▶ **Task**
Lines below starting with the line with "theorem pvFoldl_bridge : ∀" and going on through the line with "intro s; rfl" must be output exactly; the rest of the records must be left out.

[[ Listed entries, beginning ]]

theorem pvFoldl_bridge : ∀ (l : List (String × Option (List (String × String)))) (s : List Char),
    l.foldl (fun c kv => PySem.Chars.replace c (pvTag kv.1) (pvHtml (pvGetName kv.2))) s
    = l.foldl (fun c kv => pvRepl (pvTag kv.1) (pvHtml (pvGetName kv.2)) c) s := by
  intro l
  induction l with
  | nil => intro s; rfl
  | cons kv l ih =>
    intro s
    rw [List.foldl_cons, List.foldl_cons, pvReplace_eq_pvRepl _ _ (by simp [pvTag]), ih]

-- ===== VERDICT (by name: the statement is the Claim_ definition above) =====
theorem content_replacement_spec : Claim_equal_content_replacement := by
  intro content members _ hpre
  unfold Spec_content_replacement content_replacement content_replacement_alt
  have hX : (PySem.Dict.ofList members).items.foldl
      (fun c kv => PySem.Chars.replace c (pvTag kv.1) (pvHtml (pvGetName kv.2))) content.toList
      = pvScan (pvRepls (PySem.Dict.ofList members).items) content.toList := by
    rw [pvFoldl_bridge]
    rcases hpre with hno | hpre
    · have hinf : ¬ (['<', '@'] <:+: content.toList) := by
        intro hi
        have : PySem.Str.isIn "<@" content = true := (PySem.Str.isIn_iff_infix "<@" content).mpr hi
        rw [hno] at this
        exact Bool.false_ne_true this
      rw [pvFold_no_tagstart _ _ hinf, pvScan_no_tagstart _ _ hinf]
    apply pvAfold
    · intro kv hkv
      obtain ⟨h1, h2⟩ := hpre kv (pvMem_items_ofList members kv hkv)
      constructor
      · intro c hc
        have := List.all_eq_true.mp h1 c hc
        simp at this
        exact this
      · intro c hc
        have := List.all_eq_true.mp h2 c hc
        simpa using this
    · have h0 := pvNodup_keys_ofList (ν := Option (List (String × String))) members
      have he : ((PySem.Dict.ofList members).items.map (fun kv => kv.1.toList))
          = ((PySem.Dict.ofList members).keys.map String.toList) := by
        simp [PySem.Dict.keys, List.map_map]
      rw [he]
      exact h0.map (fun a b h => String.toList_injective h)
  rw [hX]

[[ Listed entries, end ]]
[[ Listed entries, beginning ]]

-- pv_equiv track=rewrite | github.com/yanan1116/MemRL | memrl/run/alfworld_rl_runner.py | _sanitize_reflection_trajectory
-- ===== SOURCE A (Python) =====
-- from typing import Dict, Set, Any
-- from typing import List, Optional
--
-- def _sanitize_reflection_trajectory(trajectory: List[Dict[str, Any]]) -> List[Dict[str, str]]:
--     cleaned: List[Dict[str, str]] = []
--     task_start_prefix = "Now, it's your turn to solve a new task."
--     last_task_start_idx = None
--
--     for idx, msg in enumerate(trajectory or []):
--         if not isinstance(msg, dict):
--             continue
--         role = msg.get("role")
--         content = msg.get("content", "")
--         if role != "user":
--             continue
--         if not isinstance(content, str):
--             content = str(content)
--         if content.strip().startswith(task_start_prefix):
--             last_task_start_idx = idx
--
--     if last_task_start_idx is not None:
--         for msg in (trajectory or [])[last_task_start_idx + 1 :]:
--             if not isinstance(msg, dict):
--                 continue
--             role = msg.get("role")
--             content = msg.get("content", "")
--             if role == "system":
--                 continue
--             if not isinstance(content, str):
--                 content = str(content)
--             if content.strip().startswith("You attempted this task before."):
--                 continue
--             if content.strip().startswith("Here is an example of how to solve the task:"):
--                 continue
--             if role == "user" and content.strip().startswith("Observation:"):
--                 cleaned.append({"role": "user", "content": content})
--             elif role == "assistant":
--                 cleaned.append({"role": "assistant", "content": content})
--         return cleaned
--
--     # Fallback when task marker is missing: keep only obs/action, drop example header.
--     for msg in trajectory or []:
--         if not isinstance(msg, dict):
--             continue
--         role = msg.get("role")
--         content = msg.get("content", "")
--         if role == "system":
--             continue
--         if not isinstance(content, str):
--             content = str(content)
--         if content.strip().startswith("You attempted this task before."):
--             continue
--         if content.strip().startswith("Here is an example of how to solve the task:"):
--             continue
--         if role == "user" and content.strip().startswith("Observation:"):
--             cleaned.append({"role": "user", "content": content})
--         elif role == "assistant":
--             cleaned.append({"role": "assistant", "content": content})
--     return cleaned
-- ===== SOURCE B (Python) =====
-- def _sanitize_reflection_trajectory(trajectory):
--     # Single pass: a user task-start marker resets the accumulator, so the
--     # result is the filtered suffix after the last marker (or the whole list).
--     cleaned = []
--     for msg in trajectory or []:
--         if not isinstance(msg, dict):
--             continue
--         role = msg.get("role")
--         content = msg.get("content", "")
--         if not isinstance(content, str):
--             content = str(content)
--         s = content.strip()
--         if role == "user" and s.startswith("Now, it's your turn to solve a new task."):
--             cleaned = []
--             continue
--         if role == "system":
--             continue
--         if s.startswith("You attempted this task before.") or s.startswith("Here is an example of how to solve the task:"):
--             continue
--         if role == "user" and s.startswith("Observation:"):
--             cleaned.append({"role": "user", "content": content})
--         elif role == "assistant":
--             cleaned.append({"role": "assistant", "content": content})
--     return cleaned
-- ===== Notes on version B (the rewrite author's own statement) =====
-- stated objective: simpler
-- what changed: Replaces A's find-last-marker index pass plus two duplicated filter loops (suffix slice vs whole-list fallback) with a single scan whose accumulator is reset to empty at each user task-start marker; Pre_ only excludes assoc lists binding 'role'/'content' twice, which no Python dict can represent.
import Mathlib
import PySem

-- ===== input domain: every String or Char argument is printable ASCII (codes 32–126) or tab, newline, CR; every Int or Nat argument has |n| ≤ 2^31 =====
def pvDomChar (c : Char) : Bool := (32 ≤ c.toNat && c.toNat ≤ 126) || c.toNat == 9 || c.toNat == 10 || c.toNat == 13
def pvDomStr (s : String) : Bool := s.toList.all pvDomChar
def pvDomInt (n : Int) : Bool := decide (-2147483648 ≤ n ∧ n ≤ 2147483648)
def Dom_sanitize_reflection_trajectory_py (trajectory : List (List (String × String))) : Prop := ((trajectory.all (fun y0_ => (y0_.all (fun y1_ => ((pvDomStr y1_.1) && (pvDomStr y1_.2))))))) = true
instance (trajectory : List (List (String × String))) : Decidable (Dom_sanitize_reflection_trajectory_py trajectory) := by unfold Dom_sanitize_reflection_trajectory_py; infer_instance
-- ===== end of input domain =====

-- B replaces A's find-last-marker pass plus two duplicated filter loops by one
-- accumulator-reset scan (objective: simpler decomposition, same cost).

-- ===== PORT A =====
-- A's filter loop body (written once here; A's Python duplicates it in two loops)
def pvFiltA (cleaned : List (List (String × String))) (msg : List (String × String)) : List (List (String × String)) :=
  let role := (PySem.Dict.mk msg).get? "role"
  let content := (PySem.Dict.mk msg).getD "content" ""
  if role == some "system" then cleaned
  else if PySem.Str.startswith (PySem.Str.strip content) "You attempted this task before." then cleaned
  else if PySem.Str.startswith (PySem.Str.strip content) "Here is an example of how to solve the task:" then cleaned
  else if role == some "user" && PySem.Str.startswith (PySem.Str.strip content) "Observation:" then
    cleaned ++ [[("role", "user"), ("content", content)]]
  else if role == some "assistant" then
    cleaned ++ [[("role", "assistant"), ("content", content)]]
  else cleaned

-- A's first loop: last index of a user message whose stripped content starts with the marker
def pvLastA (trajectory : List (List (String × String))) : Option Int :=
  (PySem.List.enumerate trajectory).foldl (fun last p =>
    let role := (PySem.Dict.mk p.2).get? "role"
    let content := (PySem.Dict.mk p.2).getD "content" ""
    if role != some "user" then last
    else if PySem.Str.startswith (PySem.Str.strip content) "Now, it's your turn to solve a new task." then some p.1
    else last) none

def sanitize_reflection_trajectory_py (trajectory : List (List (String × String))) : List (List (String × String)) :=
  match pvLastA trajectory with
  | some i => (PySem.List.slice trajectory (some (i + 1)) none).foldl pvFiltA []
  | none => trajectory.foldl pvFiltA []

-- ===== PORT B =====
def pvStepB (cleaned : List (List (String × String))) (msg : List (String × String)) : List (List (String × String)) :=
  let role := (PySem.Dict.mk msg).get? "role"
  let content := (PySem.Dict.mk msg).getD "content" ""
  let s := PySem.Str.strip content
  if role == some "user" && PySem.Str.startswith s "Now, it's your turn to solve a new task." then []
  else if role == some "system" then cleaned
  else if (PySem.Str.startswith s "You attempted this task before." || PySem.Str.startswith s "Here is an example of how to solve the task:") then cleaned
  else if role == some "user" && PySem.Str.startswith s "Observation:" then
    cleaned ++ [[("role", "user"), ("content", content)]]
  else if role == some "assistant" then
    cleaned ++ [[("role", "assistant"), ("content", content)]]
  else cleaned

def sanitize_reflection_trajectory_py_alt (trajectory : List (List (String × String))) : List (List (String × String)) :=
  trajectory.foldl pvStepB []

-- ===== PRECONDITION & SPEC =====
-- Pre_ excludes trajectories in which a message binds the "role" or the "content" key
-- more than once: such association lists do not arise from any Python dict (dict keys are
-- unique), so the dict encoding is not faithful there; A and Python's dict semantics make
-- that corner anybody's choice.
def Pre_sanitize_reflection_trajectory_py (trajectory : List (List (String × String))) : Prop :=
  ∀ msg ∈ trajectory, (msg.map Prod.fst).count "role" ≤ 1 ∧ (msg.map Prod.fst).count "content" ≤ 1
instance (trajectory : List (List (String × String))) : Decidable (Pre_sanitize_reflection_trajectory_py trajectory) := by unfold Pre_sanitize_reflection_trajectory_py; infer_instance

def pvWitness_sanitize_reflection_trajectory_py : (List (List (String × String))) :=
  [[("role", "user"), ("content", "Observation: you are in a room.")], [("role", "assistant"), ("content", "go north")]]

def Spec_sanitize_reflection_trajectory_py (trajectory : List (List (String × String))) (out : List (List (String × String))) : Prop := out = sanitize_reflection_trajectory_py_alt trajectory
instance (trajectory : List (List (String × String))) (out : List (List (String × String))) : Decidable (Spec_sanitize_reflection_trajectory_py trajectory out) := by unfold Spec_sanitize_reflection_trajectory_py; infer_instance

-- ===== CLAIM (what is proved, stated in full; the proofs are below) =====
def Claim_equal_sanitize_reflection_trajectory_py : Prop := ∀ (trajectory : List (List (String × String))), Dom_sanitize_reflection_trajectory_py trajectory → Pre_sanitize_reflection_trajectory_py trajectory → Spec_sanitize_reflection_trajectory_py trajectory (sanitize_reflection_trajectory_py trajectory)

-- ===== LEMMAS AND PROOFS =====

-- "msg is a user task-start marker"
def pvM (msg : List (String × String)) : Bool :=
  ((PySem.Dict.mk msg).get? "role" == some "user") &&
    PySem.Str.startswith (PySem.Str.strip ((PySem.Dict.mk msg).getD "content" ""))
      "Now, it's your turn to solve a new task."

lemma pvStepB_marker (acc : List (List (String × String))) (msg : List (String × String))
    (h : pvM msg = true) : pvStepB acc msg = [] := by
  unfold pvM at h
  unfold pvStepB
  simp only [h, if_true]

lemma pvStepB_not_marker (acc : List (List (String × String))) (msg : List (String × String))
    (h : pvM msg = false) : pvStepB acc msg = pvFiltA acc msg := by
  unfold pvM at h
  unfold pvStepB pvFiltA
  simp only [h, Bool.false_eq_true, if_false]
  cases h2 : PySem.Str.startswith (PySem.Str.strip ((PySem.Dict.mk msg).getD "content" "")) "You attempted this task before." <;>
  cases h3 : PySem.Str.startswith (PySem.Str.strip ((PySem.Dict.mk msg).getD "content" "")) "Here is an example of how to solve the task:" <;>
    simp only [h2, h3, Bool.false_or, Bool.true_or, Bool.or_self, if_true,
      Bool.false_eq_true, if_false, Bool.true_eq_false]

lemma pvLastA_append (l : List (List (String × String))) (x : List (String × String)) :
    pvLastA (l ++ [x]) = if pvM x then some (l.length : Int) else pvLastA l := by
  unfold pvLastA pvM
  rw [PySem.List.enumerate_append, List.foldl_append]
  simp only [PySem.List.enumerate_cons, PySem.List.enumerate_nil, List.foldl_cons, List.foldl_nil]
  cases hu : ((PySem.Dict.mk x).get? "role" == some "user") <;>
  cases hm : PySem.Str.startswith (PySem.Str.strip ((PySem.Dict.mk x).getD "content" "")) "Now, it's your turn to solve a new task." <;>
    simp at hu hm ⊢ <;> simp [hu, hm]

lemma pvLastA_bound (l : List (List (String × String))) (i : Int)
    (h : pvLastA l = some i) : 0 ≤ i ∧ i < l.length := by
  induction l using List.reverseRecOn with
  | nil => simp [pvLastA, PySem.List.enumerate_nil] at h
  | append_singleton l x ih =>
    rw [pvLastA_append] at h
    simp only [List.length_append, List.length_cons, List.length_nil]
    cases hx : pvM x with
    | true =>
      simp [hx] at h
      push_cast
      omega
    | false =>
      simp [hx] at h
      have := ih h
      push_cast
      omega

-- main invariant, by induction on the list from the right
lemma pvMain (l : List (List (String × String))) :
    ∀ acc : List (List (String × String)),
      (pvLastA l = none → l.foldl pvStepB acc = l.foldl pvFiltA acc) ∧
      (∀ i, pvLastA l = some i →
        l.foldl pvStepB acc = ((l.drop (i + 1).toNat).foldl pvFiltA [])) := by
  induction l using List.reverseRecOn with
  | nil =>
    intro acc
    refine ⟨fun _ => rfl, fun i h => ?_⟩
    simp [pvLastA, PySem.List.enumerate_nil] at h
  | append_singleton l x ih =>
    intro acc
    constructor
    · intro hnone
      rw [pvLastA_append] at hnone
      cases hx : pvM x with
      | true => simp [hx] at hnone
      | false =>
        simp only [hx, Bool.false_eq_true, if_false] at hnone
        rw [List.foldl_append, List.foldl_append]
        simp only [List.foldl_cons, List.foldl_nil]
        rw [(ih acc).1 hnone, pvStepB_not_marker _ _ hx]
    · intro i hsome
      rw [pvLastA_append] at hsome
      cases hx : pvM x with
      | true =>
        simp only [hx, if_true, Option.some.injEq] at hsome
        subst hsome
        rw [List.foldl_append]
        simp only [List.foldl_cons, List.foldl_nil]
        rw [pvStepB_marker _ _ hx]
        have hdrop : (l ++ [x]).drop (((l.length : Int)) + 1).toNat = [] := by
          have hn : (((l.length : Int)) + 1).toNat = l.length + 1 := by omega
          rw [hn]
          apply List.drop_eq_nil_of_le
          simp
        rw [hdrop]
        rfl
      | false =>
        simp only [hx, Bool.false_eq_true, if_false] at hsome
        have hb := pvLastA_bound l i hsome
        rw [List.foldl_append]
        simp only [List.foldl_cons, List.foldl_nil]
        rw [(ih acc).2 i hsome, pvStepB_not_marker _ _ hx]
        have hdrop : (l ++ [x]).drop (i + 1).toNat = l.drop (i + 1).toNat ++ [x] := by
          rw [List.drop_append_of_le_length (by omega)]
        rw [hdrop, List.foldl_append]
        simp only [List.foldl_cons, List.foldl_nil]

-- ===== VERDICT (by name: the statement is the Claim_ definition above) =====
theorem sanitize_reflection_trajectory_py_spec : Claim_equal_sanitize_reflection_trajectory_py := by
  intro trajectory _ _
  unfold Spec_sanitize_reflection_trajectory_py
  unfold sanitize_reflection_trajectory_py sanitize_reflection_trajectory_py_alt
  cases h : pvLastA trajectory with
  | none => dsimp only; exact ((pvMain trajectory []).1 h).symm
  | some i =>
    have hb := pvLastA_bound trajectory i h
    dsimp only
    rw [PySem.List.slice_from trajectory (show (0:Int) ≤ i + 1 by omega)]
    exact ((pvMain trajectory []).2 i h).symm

[[ Listed entries, end ]]

▶ **Result of this exercise**
theorem pvFoldl_bridge : ∀ (l : List (String × Option (List (String × String)))) (s : List Char),
    l.foldl (fun c kv => PySem.Chars.replace c (pvTag kv.1) (pvHtml (pvGetName kv.2))) s
    = l.foldl (fun c kv => pvRepl (pvTag kv.1) (pvHtml (pvGetName kv.2)) c) s := by
  intro l
  induction l with
  | nil => intro s; rfl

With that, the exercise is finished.